Dataset entries:
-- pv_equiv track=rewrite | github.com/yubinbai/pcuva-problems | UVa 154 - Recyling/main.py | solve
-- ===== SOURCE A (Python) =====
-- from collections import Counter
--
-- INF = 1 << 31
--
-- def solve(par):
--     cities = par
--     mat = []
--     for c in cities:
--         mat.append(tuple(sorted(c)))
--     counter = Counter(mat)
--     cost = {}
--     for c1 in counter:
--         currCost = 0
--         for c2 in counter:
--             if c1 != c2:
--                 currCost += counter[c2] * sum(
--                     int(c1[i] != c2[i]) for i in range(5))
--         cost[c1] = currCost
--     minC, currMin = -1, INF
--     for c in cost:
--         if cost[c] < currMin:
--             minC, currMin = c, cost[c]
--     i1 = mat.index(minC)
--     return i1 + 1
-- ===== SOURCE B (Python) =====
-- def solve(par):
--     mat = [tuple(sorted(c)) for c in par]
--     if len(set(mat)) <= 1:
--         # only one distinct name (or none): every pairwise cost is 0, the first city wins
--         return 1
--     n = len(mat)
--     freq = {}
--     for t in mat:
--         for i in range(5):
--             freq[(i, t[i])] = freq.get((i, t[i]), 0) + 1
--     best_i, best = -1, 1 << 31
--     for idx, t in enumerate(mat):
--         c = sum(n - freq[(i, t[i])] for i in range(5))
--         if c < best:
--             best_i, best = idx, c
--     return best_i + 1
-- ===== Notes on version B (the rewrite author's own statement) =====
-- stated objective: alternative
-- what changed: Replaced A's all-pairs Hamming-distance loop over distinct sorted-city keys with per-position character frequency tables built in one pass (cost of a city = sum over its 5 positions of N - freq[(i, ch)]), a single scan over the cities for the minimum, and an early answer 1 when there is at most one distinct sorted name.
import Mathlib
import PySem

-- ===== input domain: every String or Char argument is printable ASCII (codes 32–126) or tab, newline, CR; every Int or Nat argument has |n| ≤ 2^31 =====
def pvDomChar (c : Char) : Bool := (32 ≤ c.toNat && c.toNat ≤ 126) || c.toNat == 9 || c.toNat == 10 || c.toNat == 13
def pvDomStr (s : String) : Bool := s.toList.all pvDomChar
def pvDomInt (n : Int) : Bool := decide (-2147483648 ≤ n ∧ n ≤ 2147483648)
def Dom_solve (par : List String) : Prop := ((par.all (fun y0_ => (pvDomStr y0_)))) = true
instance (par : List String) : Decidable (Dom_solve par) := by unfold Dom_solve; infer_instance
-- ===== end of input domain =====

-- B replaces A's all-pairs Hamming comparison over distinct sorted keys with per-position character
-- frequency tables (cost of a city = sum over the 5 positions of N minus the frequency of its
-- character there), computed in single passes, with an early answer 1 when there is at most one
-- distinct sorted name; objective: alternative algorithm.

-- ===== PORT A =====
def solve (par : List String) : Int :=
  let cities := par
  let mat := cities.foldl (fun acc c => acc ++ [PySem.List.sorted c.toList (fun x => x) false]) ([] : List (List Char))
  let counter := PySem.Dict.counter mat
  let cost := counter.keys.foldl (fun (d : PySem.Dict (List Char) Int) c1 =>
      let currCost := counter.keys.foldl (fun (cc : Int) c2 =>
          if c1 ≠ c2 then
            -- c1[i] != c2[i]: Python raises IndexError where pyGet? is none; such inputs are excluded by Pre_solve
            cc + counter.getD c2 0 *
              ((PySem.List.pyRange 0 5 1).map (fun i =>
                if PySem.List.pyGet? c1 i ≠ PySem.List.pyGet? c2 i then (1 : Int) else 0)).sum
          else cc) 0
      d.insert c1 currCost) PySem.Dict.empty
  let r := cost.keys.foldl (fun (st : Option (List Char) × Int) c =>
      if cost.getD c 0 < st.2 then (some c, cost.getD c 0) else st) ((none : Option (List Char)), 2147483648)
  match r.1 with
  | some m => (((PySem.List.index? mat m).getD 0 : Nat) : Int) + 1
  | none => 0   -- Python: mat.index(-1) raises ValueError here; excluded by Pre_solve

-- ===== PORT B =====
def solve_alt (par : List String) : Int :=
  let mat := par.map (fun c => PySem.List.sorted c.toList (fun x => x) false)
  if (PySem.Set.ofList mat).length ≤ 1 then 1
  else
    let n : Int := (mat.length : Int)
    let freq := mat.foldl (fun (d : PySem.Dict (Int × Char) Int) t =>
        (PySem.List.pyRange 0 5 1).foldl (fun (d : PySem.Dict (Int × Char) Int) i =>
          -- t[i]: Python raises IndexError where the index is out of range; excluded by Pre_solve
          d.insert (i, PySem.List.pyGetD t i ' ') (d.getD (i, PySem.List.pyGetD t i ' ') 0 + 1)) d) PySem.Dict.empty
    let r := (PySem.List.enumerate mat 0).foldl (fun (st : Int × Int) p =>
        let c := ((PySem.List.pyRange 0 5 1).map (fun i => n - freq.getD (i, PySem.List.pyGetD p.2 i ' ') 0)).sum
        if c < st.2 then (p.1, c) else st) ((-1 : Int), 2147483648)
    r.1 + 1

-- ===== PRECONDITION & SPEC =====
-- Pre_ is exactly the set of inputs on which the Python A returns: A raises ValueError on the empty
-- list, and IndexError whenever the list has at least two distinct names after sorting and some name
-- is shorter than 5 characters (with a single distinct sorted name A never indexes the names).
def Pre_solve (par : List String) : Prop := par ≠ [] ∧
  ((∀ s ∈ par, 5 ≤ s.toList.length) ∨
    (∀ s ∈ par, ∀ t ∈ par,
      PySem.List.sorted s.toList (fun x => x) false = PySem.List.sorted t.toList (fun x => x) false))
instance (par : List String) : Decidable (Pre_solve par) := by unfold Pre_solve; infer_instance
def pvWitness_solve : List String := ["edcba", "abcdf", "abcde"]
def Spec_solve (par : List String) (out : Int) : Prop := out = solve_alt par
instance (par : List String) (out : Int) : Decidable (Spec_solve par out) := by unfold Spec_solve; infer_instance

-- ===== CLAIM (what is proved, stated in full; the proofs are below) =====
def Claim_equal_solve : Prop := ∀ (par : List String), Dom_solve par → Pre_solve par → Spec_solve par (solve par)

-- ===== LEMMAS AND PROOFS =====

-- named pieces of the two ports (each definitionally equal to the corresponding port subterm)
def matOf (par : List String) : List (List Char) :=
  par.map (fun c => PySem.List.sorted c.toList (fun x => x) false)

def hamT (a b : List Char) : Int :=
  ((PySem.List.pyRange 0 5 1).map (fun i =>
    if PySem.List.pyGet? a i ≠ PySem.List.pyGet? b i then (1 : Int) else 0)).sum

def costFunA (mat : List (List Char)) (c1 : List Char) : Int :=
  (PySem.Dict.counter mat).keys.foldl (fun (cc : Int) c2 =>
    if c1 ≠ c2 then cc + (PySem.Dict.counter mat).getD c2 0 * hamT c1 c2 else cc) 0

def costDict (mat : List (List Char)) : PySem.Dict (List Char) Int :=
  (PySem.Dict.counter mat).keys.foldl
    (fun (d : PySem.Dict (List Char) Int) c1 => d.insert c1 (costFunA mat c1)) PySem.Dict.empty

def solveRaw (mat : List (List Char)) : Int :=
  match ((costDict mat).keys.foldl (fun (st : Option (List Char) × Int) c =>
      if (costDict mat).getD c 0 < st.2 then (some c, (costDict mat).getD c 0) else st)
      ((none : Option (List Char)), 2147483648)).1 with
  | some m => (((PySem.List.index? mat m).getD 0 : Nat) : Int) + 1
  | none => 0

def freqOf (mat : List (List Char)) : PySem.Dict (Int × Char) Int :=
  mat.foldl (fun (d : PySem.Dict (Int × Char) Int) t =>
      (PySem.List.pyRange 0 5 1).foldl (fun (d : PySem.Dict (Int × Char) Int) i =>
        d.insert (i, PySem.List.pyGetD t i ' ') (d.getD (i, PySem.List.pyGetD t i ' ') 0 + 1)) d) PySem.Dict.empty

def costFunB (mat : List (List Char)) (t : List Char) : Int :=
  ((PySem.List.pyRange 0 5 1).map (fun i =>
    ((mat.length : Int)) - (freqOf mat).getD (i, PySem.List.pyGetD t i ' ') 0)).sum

▶ [THE PROBLEM] Retrieve all lines from the data that contain the string "Option".

▶ [RESULT]
  let r := cost.keys.foldl (fun (st : Option (List Char) × Int) c =>
      if cost.getD c 0 < st.2 then (some c, cost.getD c 0) else st) ((none : Option (List Char)), 2147483648)
  match ((costDict mat).keys.foldl (fun (st : Option (List Char) × Int) c =>
      ((none : Option (List Char)), 2147483648)).1 with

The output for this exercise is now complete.